In my previous blog, I had presented data on the large sums of unspent balances in key social sector schemes. I had argued that inefficiencies in our planning, budgeting and fund flow systems causes a sequence of reciprocal cause and effect relationships. Further, it results in a variety of “coping” mechanisms adopted by different level functionaries to adapt to these inefficiencies. In today’s blog, I want to unpack this a little more and also point to a few solutions.
The Rainy Day Syndrome
A deep dive into the types of activities which have the largest unspent balances, one usually sees a pattern. First is of course infrastructure: most of the unspent money under Rashtriya Madhyamik Shiksha Abhiyan (RMSA) is infrastructure. Low completion rates of school construction (only 17% of sanctioned works since inception till October 2014) means low utilisation of funds. Similarly for National Health Mission (NHM), hospital strengthening or actual new construction usually constitute a significant part of unspent balances.
Second, are the softer items which require some advance planning: untied funds under NHM, innovation grant or learning enhancement programme – under SSA, Information, Education and Communication (IEC) under Swachh Bharat Mission (SBM).
Given the uncertainty of fund flows – one doesn’t actually know how much money will reach (of total approvals), or when. There is thus a tendency to save for the rainy day by prioritising routine expenditures such as payment of salaries or beneficiary entitlement schemes (uniforms, textbooks, scholarships etc.) often at the cost of softer items. From the perspective of the state or district – this makes complete sense. If I don’t pay the teacher or the doctor, the entire education or health system would break down. It further inculcates a culture of keeping a buffer (of funds) in the kitty to mitigate against unpredictable fund flows.

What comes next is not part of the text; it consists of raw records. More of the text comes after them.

lemma loopA_succ (N M : Int) (mat : List (List Int)) (f : Nat) (total r c dr dc : Int)
    (h : 0 ≤ r ∧ r < N ∧ 0 ≤ c ∧ c < M) :
    bounceLoopA N M mat (f + 1) total r c dr dc
      = bounceLoopA N M mat f
          (total + PySem.List.pyGetD (PySem.List.pyGetD mat r []) c 0)
          (r + (if r + dr < 0 ∨ N ≤ r + dr then -dr else dr))
          (c + (if ¬(r + dr < 0 ∨ N ≤ r + dr) ∧ (c + dc < 0 ∨ M ≤ c + dc) then -dc else dc))
          (if r + dr < 0 ∨ N ≤ r + dr then -dr else dr)
          (if ¬(r + dr < 0 ∨ N ≤ r + dr) ∧ (c + dc < 0 ∨ M ≤ c + dc) then -dc else dc) := by
  rw [bounceLoopA]; simp only [if_pos h]
-- pv_equiv track=rewrite | github.com/sirfoga/pyhal | hal/files/models/system.py | remove_year
-- ===== SOURCE A (Python) =====
-- def remove_year(name):
--     """
--     :param name: string
--         Name to edit
--     :return: string
--         Given string bu with no years.
--     """
--
--     for i in range(len(
--             name) - 3):  # last index is length - 3 - 1 = length - 4
--         if name[i: i + 4].isdigit():
--             name = name[:i] + name[i + 4:]
--             return remove_year(
--                 name)  # if there is a removal, start again
--     return name
-- ===== SOURCE B (Python) =====
-- def remove_year(name):
--     """
--     :param name: string
--         Name to edit
--     :return: string
--         Given string bu with no years.
--     """
--     n = len(name)
--     pieces = []
--     seg = 0          # start of the pending literal segment
--     i = 0
--     while i < n:
--         if name[i].isdigit():
--             j = i + 1
--             while j < n and name[j].isdigit():
--                 j += 1
--             run = j - i          # maximal digit run name[i:j]
--             if run >= 4:
--                 pieces.append(name[seg:i])
--                 pieces.append(name[j - run % 4:j])   # keep the last run % 4 digits
--                 seg = j
--             i = j
--         else:
--             i += 1
--     pieces.append(name[seg:])
--     return ''.join(pieces)
-- ===== Notes on version B (the rewrite author's own statement) =====
-- stated objective: alternative
-- what changed: Replaces the restart-from-scratch recursive scan-and-splice (rescan from index 0 and recopy the whole string after every removal) with a single left-to-right index sweep that locates each maximal digit run once and keeps only its last len%4 digits, joining the untouched segments at the end.
import Mathlib
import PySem

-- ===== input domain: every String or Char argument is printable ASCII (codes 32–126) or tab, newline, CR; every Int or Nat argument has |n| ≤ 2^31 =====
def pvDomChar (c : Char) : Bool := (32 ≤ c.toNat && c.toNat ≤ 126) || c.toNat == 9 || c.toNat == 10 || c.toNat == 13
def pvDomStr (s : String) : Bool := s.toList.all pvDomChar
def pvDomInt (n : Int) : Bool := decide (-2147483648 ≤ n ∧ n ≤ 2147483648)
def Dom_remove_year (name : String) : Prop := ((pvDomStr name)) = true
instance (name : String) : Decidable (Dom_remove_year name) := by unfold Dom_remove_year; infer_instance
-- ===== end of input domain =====

-- B replaces A's restart-from-scratch recursive scan-and-splice by a single index sweep over
-- the maximal digit runs (objective: alternative single-pass algorithm).

-- ===== PORT A =====
-- the `for i in range(len(name) - 3)` loop with its early return: scan i upward, stop at the
-- first i whose 4-char slice is all digits (i < len-3 in Python ↔ i + 4 ≤ length here)
def pvScanA (s : List Char) (i : Nat) : Option Nat :=
  if _h : i + 4 ≤ s.length then
    if PySem.Chars.strIsdigit (PySem.List.slice s (some (i : Int)) (some ((i : Int) + 4))) then
      some i
    else pvScanA s (i + 1)
  else none
termination_by s.length - i
-- pv_equiv track=rewrite | github.com/biolab/orange3 | Orange/widgets/visualize/owvenndiagram.py | disjoint
-- ===== SOURCE A (Python) =====
-- from functools import reduce
--
-- def disjoint(sets):
--     """
--     Return all disjoint subsets.
--     """
--     sets = list(sets)
--     n = len(sets)
--     disjoint_sets = [None] * (2 ** n)
--     for i in range(2 ** n):
--         key = setkey(i, n)
--         included = [s for s, inc in zip(sets, key) if inc]
--         excluded = [s for s, inc in zip(sets, key) if not inc]
--         if any(included):
--             s = reduce(set.intersection, included)
--         else:
--             s = set()
--
--         s = reduce(set.difference, excluded, s)
--
--         disjoint_sets[i] = s
--
--     return disjoint_sets
--
-- def setkey(intval, n):
--     return tuple(bool(intval & (2 ** i)) for i in range(n))
-- ===== SOURCE B (Python) =====
-- def disjoint(sets):
--     """
--     Return all disjoint subsets.
--     """
--     sets = list(sets)
--     n = len(sets)
--     masks = {}
--     for k, s in enumerate(sets):
--         for x in s:
--             masks[x] = masks.get(x, 0) | (1 << k)
--     buckets = [set() for _ in range(2 ** n)]
--     for x, m in masks.items():
--         buckets[m].add(x)
--     return buckets
-- ===== Notes on version B (the rewrite author's own statement) =====
-- stated objective: faster
-- what changed: Instead of computing, for each of the 2^n membership patterns, a chain of set intersections and differences over all n sets, B makes one pass over the elements to build a dict element -> membership bitmask and then buckets each element into the output set at its mask index.
import Mathlib
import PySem

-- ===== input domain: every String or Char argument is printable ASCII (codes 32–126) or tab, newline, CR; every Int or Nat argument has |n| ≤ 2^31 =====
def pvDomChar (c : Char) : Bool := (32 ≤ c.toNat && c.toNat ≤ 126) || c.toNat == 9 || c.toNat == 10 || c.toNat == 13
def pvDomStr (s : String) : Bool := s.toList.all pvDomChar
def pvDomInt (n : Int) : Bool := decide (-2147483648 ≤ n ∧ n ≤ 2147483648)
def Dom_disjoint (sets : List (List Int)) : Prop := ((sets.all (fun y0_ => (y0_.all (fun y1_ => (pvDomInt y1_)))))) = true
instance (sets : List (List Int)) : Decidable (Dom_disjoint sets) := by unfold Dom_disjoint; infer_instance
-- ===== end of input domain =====

-- B replaces A's per-pattern set algebra (2^n intersection/difference chains) by one pass that
-- computes each element's membership bitmask and buckets it at that index; asymptotically faster.

-- ===== PORT A =====
def setkey (intval : Int) (n : Int) : List Bool :=
  (PySem.List.pyRange 0 n 1).map (fun j => PySem.Int.band intval ((2:Int) ^ j.toNat) != 0)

Coming to infrastructure – here one explanation is literally many rainy days. The timing of fund flows to the last mile often clash with the onset of the Indian monsoons across most parts of the country. At a best case scenario, even if funds arrive in schools or blocks by June, the onset of monsoons makes it virtually impossible to start construction between July to September or even October. And before you know it, you are already planning for the next fiscal year.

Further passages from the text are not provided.